Activity: Search the data below for the string "stone". Extract every line that contains it.

Records from a collection:
-- -- --
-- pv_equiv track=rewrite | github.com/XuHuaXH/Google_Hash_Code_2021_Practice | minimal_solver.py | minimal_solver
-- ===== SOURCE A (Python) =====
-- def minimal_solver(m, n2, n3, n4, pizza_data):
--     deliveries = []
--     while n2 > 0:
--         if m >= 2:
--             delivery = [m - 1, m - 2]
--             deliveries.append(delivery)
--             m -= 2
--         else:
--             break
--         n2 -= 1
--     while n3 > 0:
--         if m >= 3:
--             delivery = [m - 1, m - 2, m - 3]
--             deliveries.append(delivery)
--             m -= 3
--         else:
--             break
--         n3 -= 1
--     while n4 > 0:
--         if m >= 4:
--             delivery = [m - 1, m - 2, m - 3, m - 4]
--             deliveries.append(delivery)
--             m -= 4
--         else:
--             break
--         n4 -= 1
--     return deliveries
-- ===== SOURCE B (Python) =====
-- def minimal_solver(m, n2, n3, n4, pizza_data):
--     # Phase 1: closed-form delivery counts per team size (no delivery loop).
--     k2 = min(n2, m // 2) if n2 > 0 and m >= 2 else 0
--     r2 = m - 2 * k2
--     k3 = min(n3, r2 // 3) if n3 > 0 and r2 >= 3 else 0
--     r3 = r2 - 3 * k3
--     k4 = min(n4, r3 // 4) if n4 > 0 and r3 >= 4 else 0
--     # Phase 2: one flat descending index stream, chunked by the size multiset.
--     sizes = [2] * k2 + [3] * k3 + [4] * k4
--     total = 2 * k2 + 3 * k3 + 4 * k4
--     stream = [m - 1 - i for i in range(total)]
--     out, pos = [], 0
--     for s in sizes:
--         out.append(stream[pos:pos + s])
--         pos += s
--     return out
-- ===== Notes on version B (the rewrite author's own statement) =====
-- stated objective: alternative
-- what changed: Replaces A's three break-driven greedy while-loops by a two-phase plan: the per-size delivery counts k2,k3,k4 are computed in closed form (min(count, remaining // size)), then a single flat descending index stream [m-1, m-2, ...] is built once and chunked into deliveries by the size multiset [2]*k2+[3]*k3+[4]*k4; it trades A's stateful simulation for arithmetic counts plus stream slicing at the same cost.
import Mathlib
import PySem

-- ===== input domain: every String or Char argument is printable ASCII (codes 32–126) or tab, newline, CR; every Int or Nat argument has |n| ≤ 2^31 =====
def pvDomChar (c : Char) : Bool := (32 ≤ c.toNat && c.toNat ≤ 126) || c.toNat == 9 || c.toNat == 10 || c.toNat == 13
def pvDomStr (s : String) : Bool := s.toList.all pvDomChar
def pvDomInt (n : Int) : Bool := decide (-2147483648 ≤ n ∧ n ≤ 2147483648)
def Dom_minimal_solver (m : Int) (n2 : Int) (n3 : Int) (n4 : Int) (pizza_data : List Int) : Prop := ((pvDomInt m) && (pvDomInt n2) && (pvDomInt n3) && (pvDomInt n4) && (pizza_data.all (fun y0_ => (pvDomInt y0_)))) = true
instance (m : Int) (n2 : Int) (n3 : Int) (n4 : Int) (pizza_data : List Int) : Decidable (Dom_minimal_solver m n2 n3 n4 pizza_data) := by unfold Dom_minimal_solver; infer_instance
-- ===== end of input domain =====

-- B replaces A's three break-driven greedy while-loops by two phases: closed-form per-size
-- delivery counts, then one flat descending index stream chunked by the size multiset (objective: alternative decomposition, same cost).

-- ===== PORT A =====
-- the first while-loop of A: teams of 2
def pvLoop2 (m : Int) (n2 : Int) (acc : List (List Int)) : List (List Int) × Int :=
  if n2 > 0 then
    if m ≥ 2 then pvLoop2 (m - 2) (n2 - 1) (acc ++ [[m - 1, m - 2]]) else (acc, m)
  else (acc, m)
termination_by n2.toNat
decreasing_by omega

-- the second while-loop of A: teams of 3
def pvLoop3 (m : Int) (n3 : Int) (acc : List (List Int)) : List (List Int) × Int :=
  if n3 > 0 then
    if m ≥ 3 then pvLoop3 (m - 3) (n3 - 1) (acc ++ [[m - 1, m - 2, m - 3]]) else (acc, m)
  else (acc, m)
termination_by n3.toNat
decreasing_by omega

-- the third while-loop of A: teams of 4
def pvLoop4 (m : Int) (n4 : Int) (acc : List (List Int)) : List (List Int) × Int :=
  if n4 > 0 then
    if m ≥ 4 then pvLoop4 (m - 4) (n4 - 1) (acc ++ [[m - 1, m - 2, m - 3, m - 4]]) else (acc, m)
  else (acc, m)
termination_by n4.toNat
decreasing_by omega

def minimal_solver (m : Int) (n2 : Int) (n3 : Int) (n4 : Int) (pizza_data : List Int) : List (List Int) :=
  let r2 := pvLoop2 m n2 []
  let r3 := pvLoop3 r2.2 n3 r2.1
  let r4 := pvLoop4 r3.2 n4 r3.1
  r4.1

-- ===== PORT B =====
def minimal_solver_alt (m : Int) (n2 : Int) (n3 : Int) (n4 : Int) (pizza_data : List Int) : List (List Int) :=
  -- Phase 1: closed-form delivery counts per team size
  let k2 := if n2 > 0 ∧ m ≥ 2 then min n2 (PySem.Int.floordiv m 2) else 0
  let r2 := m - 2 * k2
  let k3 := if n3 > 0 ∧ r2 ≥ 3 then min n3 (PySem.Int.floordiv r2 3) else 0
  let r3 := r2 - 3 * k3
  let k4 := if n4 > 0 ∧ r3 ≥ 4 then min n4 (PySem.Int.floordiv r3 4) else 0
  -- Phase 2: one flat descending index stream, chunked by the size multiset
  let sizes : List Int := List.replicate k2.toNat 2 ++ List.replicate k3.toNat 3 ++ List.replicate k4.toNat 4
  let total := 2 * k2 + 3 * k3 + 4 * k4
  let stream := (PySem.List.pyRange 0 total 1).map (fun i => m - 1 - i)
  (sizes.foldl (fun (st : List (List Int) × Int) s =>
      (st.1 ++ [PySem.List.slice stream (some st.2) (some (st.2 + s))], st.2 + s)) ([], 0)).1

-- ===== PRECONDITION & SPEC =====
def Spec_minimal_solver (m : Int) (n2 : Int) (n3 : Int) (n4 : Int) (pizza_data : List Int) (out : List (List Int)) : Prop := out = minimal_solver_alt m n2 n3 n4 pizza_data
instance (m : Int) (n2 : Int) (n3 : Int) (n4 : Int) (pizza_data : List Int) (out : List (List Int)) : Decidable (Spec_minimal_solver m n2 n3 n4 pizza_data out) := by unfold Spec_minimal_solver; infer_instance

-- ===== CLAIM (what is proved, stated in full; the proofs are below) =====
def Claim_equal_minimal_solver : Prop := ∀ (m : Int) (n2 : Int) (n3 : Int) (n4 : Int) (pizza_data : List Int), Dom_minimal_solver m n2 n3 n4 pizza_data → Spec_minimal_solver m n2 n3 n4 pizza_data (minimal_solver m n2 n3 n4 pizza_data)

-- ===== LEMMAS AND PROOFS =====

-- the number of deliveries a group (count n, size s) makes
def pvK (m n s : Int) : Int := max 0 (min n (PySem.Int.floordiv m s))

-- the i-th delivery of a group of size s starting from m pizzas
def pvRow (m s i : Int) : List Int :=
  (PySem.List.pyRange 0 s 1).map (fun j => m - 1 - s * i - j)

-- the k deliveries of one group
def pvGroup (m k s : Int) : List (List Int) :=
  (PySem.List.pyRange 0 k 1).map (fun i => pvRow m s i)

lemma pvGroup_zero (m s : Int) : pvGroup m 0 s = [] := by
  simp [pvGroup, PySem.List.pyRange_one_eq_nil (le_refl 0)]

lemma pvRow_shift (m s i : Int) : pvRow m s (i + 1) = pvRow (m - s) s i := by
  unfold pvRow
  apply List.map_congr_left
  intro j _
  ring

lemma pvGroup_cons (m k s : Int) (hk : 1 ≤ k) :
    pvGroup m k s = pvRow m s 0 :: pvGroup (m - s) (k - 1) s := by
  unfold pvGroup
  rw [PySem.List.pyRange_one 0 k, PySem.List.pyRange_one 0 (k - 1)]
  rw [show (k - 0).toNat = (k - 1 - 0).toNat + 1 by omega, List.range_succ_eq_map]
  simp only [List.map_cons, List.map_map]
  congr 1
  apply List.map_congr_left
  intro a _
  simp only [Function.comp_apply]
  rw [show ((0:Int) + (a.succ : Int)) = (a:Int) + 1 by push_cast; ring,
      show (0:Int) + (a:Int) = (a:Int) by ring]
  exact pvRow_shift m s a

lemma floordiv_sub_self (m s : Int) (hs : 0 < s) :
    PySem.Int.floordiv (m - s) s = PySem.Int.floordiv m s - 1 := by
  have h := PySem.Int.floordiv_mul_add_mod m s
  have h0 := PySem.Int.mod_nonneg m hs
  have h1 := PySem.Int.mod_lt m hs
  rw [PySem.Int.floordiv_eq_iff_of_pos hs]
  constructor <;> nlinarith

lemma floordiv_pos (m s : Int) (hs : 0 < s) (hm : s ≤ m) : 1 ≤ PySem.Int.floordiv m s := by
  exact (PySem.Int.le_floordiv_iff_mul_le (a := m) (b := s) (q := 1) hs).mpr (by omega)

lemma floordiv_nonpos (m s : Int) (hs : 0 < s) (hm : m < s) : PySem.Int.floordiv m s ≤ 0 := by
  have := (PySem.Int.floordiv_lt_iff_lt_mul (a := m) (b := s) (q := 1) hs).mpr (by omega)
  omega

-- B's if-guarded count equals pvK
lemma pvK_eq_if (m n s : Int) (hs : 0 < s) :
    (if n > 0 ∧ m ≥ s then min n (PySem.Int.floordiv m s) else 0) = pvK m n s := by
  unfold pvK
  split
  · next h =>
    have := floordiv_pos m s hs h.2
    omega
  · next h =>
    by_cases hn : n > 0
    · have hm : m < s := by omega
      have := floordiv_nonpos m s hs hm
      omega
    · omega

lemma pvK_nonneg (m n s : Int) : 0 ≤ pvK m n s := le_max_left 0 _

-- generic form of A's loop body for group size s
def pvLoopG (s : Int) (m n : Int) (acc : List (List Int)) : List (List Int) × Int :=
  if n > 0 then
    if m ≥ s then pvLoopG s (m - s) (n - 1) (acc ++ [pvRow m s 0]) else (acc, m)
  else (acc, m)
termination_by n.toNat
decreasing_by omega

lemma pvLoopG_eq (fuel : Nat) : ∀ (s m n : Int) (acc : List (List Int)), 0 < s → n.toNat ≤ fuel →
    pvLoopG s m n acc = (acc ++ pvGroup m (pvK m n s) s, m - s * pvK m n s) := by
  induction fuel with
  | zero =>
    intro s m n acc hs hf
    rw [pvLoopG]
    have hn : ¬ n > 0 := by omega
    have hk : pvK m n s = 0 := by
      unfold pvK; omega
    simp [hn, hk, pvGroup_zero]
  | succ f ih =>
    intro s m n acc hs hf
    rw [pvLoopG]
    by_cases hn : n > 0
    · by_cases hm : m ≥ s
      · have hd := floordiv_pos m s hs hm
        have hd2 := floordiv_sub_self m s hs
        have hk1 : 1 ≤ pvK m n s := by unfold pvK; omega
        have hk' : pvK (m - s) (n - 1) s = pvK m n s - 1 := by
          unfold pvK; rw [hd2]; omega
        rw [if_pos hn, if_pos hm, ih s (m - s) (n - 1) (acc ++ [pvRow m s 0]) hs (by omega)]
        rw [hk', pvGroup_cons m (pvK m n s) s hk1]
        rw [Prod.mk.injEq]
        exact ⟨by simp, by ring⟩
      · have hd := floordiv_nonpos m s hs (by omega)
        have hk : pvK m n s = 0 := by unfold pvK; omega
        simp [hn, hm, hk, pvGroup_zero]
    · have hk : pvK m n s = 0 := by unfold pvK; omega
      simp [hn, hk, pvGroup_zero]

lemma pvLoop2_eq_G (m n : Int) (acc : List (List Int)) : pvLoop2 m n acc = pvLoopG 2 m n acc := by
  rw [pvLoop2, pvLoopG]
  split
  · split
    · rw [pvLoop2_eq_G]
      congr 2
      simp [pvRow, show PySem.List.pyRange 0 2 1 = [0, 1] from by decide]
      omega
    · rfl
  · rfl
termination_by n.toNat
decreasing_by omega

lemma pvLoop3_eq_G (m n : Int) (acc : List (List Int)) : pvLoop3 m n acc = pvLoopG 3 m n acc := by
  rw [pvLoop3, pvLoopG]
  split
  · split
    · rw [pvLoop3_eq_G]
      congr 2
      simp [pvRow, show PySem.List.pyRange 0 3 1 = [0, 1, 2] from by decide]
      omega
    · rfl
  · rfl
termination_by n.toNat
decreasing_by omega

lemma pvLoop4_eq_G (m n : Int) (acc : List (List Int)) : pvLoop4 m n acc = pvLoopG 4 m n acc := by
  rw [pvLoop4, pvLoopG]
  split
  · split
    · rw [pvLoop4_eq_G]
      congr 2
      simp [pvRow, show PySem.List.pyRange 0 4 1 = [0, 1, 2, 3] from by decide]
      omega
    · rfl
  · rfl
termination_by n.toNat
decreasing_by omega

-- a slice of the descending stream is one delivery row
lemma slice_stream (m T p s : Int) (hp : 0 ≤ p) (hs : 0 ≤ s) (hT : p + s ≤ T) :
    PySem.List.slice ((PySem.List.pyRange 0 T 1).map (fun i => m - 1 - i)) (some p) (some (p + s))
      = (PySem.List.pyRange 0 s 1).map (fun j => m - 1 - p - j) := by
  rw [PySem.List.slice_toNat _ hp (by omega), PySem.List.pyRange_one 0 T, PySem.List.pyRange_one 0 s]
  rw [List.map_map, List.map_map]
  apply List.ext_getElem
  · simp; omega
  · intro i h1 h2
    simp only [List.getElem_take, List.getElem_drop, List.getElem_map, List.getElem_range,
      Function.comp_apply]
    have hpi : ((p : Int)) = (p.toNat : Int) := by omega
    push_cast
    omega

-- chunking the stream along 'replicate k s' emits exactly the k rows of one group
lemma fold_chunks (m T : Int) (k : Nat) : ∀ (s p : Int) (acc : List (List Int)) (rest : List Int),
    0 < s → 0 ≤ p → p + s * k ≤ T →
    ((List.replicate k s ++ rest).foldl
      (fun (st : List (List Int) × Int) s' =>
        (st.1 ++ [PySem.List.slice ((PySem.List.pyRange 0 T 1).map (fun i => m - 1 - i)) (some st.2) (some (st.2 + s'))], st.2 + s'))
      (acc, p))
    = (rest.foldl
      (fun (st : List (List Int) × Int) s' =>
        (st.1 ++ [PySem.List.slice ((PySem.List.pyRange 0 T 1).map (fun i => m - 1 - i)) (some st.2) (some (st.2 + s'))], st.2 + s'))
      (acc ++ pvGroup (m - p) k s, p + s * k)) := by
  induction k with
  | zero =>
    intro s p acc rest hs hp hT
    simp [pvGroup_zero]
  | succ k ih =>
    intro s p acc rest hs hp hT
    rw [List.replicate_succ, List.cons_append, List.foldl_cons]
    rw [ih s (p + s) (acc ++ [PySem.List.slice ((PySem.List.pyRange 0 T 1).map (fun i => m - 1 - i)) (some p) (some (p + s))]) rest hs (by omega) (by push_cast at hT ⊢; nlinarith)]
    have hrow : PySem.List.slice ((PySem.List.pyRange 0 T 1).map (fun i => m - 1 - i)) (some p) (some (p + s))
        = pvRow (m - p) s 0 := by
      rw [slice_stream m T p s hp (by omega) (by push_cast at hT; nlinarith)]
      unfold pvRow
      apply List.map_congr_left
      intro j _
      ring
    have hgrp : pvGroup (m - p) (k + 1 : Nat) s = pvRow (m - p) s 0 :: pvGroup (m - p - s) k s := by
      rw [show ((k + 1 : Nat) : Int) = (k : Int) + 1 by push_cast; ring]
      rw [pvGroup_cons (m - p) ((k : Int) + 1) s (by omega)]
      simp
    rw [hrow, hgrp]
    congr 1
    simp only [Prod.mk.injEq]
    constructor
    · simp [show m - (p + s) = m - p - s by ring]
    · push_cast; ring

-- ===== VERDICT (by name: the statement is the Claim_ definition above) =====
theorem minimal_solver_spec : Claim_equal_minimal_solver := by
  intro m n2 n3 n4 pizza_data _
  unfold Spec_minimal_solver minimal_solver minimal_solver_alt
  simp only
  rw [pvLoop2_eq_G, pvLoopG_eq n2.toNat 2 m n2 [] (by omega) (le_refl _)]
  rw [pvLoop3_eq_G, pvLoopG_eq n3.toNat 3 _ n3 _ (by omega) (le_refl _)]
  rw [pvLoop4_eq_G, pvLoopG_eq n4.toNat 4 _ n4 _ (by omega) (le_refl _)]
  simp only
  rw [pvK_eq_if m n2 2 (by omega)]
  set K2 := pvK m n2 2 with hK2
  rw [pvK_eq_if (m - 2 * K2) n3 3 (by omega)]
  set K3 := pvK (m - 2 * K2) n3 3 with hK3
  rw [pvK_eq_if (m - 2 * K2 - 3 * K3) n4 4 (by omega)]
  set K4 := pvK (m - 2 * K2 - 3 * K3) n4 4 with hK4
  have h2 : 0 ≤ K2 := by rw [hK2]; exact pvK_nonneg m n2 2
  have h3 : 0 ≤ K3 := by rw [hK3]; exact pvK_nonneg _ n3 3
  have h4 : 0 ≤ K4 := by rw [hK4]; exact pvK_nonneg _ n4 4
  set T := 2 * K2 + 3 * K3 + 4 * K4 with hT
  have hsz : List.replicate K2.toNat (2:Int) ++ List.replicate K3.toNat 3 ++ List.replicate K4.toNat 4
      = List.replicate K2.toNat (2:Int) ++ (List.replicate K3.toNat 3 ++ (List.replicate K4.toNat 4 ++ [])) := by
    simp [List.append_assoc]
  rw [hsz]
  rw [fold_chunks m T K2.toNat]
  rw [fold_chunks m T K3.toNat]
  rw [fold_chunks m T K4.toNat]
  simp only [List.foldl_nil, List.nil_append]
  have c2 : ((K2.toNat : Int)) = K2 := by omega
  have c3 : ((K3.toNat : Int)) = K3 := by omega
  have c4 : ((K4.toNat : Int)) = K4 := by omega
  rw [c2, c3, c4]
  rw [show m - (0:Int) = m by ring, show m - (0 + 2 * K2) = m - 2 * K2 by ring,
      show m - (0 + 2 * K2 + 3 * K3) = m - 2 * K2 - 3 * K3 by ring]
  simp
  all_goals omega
-- -- --
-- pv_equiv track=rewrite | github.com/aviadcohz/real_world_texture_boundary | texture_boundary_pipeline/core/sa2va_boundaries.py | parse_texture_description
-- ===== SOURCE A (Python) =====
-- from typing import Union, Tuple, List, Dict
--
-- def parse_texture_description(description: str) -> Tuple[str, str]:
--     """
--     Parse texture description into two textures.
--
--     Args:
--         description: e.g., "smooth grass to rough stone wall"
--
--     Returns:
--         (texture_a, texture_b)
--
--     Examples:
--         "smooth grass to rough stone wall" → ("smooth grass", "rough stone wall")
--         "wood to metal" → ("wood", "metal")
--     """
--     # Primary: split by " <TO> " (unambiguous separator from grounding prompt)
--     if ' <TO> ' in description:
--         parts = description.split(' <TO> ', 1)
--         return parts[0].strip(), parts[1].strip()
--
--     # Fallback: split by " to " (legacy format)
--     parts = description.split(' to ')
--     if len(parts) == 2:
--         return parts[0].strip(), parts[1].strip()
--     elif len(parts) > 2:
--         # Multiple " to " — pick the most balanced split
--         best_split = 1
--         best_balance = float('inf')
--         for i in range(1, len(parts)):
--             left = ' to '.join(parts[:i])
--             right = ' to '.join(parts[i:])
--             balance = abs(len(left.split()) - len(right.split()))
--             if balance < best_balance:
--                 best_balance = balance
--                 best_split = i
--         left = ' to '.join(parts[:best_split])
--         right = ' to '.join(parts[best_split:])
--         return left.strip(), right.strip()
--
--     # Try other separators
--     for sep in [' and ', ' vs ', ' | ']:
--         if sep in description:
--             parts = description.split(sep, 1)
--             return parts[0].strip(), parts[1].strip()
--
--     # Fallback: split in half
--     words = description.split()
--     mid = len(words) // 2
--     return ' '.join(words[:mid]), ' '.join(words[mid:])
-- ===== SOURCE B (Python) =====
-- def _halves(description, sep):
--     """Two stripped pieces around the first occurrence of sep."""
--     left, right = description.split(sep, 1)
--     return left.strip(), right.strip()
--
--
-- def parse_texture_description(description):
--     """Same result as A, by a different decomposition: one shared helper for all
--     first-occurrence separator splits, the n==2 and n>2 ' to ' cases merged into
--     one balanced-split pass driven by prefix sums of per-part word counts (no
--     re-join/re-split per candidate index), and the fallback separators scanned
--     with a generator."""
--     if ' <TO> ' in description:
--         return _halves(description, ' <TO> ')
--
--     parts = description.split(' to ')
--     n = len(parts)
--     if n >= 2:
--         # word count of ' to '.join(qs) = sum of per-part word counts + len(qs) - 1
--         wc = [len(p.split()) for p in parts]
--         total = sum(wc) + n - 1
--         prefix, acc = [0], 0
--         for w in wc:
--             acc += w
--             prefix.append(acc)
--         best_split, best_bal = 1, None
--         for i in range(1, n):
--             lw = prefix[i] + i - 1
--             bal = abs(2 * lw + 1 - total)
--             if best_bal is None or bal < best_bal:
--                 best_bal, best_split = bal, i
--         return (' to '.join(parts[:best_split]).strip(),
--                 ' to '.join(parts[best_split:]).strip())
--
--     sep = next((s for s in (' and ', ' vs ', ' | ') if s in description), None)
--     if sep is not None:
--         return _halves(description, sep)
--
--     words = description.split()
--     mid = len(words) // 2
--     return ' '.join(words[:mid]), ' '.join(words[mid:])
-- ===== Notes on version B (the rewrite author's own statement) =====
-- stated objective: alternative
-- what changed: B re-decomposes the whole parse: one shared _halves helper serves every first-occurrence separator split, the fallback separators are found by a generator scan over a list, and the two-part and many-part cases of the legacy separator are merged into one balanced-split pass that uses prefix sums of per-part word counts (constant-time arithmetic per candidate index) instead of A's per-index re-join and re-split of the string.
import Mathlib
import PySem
-- -- --
Answer area:
--         description: e.g., "smooth grass to rough stone wall"
--         "smooth grass to rough stone wall" → ("smooth grass", "rough stone wall")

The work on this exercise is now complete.